Records for the task

-- pv_equiv track=rewrite | github.com/cccvt/hand-cnns | src/datasets/gteagazeplus.py | get_repeated_annots
-- ===== SOURCE A (Python) =====
-- from collections import defaultdict
--
-- def get_repeated_annots(annot_lines, repetitions):
--     """
--     Given list of annotations in format [action, objects, begin, end]
--     returns list of (action, objects) tuples for the (action, objects)
--     that appear at least repetitions time
--     """
--     action_labels = [(act, obj) for (act, obj, b, e) in annot_lines]
--     counted_labels = defaultdict(int)
--     for label in action_labels:
--         counted_labels[label] += 1
--     repeated_labels = [label for label, count in counted_labels.items()
--                        if count >= repetitions]
--     return repeated_labels
-- ===== SOURCE B (Python) =====
-- def get_repeated_annots(annot_lines, repetitions):
--     labels = [(act, obj) for (act, obj, b, e) in annot_lines]
--
--     def go(ls):
--         if not ls:
--             return []
--         head = ls[0]
--         rest = [l for l in ls[1:] if l != head]
--         count = len(ls) - len(rest)
--         tail_out = go(rest)
--         return [head] + tail_out if count >= repetitions else tail_out
--
--     return go(labels)
-- ===== Notes on version B (the rewrite author's own statement) =====
-- stated objective: alternative
-- what changed: Replaces the hash count table with a recursive remove-and-conquer pass: take the first label, delete all its occurrences from the list (the number removed is its count), recurse on the shrunken list; no dictionary or set is maintained.
import Mathlib
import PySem

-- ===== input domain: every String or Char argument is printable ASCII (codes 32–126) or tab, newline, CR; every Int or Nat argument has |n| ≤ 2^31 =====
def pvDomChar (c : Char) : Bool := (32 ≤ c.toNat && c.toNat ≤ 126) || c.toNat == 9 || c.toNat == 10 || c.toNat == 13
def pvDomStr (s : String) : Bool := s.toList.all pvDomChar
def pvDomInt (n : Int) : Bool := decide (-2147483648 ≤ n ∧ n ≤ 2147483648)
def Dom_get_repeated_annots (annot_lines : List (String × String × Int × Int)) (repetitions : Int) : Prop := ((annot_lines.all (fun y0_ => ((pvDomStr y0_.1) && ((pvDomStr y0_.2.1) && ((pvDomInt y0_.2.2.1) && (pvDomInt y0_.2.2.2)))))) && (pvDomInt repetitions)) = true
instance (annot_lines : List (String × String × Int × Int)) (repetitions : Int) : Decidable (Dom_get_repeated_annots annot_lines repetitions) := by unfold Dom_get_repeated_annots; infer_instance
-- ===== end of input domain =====

-- B replaces A's hash count table by recursive remove-and-conquer: take the first
-- label, delete all its occurrences (the number removed is its count), recurse
-- on the shrunken list (alternative decomposition, not faster).

-- ===== PORT A =====
def get_repeated_annots (annot_lines : List (String × String × Int × Int)) (repetitions : Int) : List (String × String) :=
  let action_labels := annot_lines.map (fun y => (y.1, y.2.1))
  let counted_labels := action_labels.foldl (fun d label => d.modify label 0 (· + 1)) PySem.Dict.empty
  (counted_labels.items.filter (fun lc => repetitions ≤ lc.2)).map (·.1)

-- ===== PORT B =====
-- the inner recursive helper 'go' of Source B
def pvGoB (repetitions : Int) : List (String × String) → List (String × String)
  | [] => []
  | head :: tl =>
    let rest := tl.filter (fun l => l ≠ head)
    let count : Int := ((head :: tl).length : Int) - (rest.length : Int)
    let tail_out := pvGoB repetitions rest
    if repetitions ≤ count then head :: tail_out else tail_out
termination_by l => l.length
decreasing_by
  simp only [List.length_cons, List.unattach, List.length_map]
  exact Nat.lt_succ_of_le (le_trans (List.length_filter_le _ _) (by simp))

def get_repeated_annots_alt (annot_lines : List (String × String × Int × Int)) (repetitions : Int) : List (String × String) :=
  let labels := annot_lines.map (fun y => (y.1, y.2.1))
  pvGoB repetitions labels

-- ===== PRECONDITION & SPEC =====
def Spec_get_repeated_annots (annot_lines : List (String × String × Int × Int)) (repetitions : Int) (out : List (String × String)) : Prop := out = get_repeated_annots_alt annot_lines repetitions
instance (annot_lines : List (String × String × Int × Int)) (repetitions : Int) (out : List (String × String)) : Decidable (Spec_get_repeated_annots annot_lines repetitions out) := by unfold Spec_get_repeated_annots; infer_instance

-- ===== CLAIM (what is proved, stated in full; the proofs are below) =====
def Claim_equal_get_repeated_annots : Prop := ∀ (annot_lines : List (String × String × Int × Int)) (repetitions : Int), Dom_get_repeated_annots annot_lines repetitions → Spec_get_repeated_annots annot_lines repetitions (get_repeated_annots annot_lines repetitions)

-- ===== LEMMAS AND PROOFS =====

-- ofList commutes with filter
theorem pvOfList_filter {α : Type} [BEq α] [LawfulBEq α] (p : α → Bool) (t : List α) :
    PySem.Set.ofList (t.filter p) = (PySem.Set.ofList t).filter p := by
  induction t with
  | nil => simp [PySem.Set.ofList_nil]
  | cons x xs ih =>
    rw [PySem.Set.ofList_cons, PySem.Set.discard]
    by_cases hx : p x = true
    · rw [List.filter_cons_of_pos hx, PySem.Set.ofList_cons, PySem.Set.discard, ih,
        List.filter_cons_of_pos hx, List.filter_filter, List.filter_filter]
      congr 1
      apply List.filter_congr
      intro a _
      exact Bool.and_comm _ _
    · have hx' : p x = false := by revert hx; cases p x <;> simp
      rw [List.filter_cons_of_neg hx, ih, List.filter_cons_of_neg hx, List.filter_filter]
      apply List.filter_congr
      intro a _
      by_cases hax : a = x
      · subst hax; simp [hx']
      · simp [hax]

-- count of h in t = number of elements removed by filtering h out
theorem pvCount_filter_len (t : List (String × String)) (h : String × String) :
    t.count h + (t.filter (fun l => decide (l ≠ h))).length = t.length := by
  induction t with
  | nil => simp
  | cons x xs ih =>
    by_cases hx : x = h
    · subst hx
      rw [List.count_cons_self, List.filter_cons_of_neg (by simp)]
      simp only [List.length_cons]
      omega
    · rw [List.count_cons_of_ne (by simpa using hx), List.filter_cons_of_pos (by simpa using hx)]
      simp only [List.length_cons]
      omega

-- B's helper computes: first occurrences of labels whose total count is ≥ repetitions
theorem pvGoB_eq_aux (reps : Int) : ∀ (n : Nat) (l : List (String × String)), l.length ≤ n →
    pvGoB reps l = (PySem.Set.ofList l).filter (fun y => decide (reps ≤ (l.count y : Int))) := by
  intro n
  induction n with
  | zero =>
    intro l hl
    have : l = [] := List.eq_nil_of_length_eq_zero (Nat.le_zero.mp hl)
    subst this
    simp [pvGoB, PySem.Set.ofList_nil]
  | succ n ih =>
    intro l hl
    match l with
    | [] => simp [pvGoB, PySem.Set.ofList_nil]
    | h :: t =>
      rw [pvGoB]
      have hrlen : (t.filter (fun l => decide (l ≠ h))).length ≤ n :=
        le_trans (List.length_filter_le _ _) (by simpa using Nat.le_of_succ_le_succ hl)
      have ihr := ih (t.filter (fun l => decide (l ≠ h))) hrlen
      have hpred : (fun y => !y == h) = (fun l : String × String => decide (l ≠ h)) := by
        funext a
        by_cases hah : a = h <;> simp [hah, decide_not]
      have hcons : PySem.Set.ofList (h :: t)
          = h :: PySem.Set.ofList (t.filter (fun l => decide (l ≠ h))) := by
        rw [PySem.Set.ofList_cons, PySem.Set.discard, hpred, ← pvOfList_filter]
      rw [hcons, List.filter_cons]
      have hlen : t.count h + (t.filter (fun l => decide (l ≠ h))).length = t.length :=
        pvCount_filter_len t h
      have hcnt : ((h :: t).count h : Int)
          = ((h :: t).length : Int) - ((t.filter (fun l => decide (l ≠ h))).length : Int) := by
        rw [List.count_cons_self, List.length_cons]
        push_cast
        omega
      have htail : (PySem.Set.ofList (t.filter (fun l => decide (l ≠ h)))).filter
            (fun y => decide (reps ≤ ((h :: t).count y : Int)))
          = pvGoB reps (t.filter (fun l => decide (l ≠ h))) := by
        rw [ihr]
        apply List.filter_congr
        intro a ha
        have ha' : a ∈ t.filter (fun l => decide (l ≠ h)) :=
          (PySem.Set.mem_ofList _ a).mp ha
        have hane : a ≠ h := by
          have := List.of_mem_filter ha'
          simpa using this
        have hc : (h :: t).count a = (t.filter (fun l => decide (l ≠ h))).count a := by
          rw [List.count_cons_of_ne (Ne.symm hane),
            List.count_filter (by simpa using hane)]
        rw [hc]
      rw [htail, hcnt]
      split_ifs <;> simp_all <;> omega

theorem pvGoB_eq (reps : Int) (l : List (String × String)) :
    pvGoB reps l = (PySem.Set.ofList l).filter (fun y => decide (reps ≤ (l.count y : Int))) :=
  pvGoB_eq_aux reps l.length l (Nat.le_refl _)

-- ===== VERDICT (by name: the statement is the Claim_ definition above) =====
theorem get_repeated_annots_spec : Claim_equal_get_repeated_annots := by
  intro annot_lines repetitions _
  unfold Spec_get_repeated_annots get_repeated_annots get_repeated_annots_alt
  dsimp only
  rw [← PySem.Dict.counter_eq_foldl, PySem.Dict.items_counter, List.filter_map, List.map_map,
    pvGoB_eq]
  simp [Function.comp_def]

Exercise requirements
Please report every line among the entries that includes "discard".

Response to this task
    rw [PySem.Set.ofList_cons, PySem.Set.discard]
    · rw [List.filter_cons_of_pos hx, PySem.Set.ofList_cons, PySem.Set.discard, ih,
        rw [PySem.Set.ofList_cons, PySem.Set.discard, hpred, ← pvOfList_filter]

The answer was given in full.